▸ **EXERCISE DESCRIPTION**:
In the entries that follow, the line with "List Char) (acc" opens the range and the line with "simpa using this" closes it; repeat that range exactly, both lines included.

· · · · · · ·

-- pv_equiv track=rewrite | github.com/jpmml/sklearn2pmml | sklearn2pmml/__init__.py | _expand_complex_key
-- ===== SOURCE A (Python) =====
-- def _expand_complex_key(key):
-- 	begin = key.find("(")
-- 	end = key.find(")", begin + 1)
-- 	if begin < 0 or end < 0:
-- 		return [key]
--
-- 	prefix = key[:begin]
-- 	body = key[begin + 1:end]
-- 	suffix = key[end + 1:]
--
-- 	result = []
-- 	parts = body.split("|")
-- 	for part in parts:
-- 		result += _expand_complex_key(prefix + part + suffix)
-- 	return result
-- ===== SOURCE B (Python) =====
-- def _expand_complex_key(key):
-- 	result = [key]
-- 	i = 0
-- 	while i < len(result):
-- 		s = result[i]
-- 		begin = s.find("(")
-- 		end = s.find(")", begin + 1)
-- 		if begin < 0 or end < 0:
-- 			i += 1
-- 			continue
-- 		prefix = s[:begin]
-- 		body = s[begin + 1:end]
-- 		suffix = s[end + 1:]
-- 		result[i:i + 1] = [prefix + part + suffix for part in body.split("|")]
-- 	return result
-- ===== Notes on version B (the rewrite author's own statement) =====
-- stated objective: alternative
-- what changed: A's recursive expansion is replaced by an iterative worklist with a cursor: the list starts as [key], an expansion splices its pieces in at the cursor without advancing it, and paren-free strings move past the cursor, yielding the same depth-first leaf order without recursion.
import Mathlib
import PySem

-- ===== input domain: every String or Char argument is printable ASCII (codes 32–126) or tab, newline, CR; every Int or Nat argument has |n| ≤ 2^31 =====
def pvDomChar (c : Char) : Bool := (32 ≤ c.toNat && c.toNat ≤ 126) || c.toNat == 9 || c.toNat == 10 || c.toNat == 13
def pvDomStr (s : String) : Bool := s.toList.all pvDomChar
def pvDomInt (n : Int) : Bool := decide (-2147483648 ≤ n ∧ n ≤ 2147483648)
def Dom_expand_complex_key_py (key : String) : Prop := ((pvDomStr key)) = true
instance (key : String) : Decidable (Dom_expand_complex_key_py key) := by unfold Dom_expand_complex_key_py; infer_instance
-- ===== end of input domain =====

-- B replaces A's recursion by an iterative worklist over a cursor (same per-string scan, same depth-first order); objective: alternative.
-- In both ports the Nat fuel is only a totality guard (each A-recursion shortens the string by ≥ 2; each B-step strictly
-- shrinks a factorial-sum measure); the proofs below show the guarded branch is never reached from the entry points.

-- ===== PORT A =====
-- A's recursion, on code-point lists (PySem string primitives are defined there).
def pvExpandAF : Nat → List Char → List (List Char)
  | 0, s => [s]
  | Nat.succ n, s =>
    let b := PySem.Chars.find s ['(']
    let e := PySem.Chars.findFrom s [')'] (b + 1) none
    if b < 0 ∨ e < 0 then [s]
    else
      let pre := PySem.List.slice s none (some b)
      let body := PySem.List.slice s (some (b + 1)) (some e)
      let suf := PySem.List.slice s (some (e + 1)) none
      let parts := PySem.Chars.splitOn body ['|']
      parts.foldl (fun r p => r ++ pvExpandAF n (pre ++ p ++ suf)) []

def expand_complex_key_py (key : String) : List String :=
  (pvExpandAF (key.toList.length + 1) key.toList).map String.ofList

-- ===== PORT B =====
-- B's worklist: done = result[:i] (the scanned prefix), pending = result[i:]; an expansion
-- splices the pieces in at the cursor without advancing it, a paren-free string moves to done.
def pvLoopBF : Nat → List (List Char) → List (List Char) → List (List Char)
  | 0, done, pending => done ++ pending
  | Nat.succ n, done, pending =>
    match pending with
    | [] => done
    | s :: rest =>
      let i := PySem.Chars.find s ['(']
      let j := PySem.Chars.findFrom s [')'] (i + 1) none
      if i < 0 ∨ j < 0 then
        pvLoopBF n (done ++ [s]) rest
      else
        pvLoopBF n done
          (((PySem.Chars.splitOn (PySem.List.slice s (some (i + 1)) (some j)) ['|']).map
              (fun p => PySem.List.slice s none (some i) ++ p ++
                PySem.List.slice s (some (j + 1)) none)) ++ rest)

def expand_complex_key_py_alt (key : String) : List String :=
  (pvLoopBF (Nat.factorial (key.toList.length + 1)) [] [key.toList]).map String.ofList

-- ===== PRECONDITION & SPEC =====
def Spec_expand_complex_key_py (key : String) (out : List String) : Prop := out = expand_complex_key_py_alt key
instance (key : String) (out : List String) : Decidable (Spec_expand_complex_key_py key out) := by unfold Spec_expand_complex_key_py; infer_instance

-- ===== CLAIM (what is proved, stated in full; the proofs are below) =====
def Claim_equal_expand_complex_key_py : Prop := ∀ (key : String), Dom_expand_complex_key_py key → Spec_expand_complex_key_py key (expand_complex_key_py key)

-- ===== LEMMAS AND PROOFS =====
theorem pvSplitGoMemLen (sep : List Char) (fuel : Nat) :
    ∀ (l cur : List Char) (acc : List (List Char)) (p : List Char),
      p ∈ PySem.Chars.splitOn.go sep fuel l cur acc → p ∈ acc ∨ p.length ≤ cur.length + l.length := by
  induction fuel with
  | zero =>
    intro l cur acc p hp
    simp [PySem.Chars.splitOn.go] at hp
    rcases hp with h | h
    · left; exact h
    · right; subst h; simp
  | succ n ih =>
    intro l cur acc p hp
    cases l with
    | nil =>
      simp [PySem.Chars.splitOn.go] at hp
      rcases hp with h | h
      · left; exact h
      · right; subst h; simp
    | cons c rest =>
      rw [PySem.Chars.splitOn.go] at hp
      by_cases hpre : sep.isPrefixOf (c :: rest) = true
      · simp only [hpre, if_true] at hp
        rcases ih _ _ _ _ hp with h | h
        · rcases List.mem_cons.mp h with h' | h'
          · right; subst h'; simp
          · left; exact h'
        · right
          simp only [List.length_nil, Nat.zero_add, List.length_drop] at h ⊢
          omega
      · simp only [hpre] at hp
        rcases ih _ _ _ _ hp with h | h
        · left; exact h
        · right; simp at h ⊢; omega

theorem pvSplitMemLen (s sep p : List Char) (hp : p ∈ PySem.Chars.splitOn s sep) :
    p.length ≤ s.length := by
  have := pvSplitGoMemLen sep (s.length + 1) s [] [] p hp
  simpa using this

· · · · · · ·

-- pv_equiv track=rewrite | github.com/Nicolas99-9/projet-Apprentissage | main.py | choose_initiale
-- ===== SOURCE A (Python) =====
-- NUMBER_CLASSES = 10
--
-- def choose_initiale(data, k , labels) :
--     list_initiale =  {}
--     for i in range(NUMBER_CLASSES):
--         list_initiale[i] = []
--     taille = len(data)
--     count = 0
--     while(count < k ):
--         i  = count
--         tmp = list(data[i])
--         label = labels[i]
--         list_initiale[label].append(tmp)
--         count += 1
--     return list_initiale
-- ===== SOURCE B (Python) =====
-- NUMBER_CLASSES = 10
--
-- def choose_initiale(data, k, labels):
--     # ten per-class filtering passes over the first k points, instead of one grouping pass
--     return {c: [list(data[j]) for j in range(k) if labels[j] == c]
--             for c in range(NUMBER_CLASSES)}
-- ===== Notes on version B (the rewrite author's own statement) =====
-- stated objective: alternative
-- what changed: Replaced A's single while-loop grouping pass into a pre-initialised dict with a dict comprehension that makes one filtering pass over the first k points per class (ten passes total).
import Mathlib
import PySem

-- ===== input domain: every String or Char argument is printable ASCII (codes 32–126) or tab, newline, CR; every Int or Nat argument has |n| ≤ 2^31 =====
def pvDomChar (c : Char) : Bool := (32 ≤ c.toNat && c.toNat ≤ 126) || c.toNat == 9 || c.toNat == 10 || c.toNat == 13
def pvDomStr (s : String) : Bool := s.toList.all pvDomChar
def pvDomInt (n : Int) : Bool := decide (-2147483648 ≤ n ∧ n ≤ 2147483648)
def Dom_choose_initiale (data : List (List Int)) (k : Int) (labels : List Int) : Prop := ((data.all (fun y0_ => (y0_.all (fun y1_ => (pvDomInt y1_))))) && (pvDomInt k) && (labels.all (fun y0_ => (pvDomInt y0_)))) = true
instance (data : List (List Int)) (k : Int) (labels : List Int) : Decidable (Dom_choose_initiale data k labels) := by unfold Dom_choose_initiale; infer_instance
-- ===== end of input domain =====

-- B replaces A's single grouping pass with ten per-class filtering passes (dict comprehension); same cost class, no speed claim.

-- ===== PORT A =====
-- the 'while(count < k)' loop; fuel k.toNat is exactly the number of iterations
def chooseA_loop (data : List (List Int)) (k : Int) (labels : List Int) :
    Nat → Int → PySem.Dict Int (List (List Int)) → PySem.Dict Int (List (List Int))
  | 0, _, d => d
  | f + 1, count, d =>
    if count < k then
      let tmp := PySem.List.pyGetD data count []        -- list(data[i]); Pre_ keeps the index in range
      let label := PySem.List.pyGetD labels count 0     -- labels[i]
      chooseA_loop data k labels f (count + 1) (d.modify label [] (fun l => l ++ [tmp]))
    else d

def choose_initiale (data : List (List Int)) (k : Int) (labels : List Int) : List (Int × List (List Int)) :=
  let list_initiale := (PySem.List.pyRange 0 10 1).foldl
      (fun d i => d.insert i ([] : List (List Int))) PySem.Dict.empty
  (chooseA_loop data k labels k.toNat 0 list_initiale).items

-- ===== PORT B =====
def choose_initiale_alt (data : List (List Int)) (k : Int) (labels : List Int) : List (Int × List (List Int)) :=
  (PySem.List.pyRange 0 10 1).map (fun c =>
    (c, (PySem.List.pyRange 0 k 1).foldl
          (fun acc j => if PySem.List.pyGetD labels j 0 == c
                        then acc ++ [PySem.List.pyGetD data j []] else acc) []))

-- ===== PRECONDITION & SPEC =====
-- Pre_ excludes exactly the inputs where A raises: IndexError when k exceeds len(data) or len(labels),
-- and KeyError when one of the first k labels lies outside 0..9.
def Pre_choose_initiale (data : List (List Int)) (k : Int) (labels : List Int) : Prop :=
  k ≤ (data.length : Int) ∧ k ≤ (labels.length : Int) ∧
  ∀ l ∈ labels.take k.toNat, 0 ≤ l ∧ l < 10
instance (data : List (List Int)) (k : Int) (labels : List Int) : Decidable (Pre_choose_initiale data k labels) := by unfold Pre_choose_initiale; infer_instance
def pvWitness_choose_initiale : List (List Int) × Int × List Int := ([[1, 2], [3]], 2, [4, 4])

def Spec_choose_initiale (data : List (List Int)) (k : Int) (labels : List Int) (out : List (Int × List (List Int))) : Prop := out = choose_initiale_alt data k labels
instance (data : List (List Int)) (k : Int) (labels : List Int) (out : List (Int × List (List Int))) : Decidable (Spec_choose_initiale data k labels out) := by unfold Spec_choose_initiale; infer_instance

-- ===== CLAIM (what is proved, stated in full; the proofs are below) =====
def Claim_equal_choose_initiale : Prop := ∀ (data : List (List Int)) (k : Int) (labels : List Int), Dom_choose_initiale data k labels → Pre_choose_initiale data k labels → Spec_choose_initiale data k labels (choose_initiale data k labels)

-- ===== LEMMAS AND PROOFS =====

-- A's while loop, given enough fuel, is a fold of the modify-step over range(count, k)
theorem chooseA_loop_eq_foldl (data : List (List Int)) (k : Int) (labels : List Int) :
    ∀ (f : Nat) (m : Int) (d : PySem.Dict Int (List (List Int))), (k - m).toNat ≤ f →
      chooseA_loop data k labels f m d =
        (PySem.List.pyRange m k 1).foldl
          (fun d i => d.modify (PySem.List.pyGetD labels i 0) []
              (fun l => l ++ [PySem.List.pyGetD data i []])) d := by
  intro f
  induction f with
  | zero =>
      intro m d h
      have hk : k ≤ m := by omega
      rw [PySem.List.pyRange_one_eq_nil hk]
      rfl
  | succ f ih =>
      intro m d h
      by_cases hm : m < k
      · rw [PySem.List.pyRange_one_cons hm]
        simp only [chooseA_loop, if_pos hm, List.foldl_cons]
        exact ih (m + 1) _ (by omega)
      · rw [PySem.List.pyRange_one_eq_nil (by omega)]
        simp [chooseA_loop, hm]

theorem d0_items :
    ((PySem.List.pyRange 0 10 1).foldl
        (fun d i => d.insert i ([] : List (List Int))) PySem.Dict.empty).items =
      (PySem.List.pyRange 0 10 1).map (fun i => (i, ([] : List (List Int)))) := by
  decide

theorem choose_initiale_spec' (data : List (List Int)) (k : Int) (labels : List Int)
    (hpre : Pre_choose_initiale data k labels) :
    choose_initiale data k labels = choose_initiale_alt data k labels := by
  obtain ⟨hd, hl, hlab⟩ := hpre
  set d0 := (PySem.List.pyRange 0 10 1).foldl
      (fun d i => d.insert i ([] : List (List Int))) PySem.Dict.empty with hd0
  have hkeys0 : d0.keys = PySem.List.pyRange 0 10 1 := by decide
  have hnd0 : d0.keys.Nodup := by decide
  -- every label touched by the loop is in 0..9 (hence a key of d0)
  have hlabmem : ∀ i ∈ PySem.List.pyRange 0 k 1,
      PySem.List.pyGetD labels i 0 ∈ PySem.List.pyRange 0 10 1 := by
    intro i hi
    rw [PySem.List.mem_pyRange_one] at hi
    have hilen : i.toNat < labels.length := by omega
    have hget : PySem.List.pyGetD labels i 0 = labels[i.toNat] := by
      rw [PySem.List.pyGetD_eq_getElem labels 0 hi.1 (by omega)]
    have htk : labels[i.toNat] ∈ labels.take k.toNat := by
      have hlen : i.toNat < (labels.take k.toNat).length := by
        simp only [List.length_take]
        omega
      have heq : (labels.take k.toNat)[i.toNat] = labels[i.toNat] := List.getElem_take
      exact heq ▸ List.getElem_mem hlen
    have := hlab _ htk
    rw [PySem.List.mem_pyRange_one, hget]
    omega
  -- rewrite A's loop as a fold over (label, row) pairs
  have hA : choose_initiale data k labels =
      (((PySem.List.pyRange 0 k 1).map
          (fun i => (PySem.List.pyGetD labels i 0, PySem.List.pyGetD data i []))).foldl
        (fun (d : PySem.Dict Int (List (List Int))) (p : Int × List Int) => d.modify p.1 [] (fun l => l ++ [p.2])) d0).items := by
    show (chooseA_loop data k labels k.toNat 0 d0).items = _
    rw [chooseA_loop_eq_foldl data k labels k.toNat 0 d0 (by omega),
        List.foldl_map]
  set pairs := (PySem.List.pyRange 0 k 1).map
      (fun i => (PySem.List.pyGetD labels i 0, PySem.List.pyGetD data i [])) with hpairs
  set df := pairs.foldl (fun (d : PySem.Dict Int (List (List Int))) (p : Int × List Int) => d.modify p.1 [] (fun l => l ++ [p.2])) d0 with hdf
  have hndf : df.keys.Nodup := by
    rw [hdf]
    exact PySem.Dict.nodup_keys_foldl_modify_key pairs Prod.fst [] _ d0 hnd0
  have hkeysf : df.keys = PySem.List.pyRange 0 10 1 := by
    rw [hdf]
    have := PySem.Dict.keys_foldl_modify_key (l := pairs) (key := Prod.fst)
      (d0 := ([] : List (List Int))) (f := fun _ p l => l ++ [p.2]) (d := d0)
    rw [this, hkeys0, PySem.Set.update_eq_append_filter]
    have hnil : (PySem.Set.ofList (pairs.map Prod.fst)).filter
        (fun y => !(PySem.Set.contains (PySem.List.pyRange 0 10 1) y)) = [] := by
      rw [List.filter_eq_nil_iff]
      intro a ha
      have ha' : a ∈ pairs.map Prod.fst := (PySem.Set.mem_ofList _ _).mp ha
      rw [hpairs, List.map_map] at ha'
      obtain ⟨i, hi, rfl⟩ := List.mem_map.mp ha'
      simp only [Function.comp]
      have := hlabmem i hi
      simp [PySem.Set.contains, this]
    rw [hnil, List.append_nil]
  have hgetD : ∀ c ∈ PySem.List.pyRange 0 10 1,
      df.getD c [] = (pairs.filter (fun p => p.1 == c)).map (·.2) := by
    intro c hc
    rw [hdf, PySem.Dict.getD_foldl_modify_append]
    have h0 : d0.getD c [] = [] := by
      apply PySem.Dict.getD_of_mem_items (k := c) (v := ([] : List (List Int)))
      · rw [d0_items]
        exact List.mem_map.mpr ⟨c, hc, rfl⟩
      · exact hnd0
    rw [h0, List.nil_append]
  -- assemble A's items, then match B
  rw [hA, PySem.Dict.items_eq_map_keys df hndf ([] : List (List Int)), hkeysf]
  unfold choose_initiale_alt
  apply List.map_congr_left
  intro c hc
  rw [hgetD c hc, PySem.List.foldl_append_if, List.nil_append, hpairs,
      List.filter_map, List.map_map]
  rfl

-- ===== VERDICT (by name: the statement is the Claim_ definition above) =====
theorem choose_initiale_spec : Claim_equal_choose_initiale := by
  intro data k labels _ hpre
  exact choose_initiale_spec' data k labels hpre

· · · · · · ·

▸ **RESULT OF THE TASK**:
    ∀ (l cur : List Char) (acc : List (List Char)) (p : List Char),
      p ∈ PySem.Chars.splitOn.go sep fuel l cur acc → p ∈ acc ∨ p.length ≤ cur.length + l.length := by
  induction fuel with
  | zero =>
    intro l cur acc p hp
    simp [PySem.Chars.splitOn.go] at hp
    rcases hp with h | h
    · left; exact h
    · right; subst h; simp
  | succ n ih =>
    intro l cur acc p hp
    cases l with
    | nil =>
      simp [PySem.Chars.splitOn.go] at hp
      rcases hp with h | h
      · left; exact h
      · right; subst h; simp
    | cons c rest =>
      rw [PySem.Chars.splitOn.go] at hp
      by_cases hpre : sep.isPrefixOf (c :: rest) = true
      · simp only [hpre, if_true] at hp
        rcases ih _ _ _ _ hp with h | h
        · rcases List.mem_cons.mp h with h' | h'
          · right; subst h'; simp
          · left; exact h'
        · right
          simp only [List.length_nil, Nat.zero_add, List.length_drop] at h ⊢
          omega
      · simp only [hpre] at hp
        rcases ih _ _ _ _ hp with h | h
        · left; exact h
        · right; simp at h ⊢; omega

theorem pvSplitMemLen (s sep p : List Char) (hp : p ∈ PySem.Chars.splitOn s sep) :
    p.length ≤ s.length := by
  have := pvSplitGoMemLen sep (s.length + 1) s [] [] p hp
  simpa using this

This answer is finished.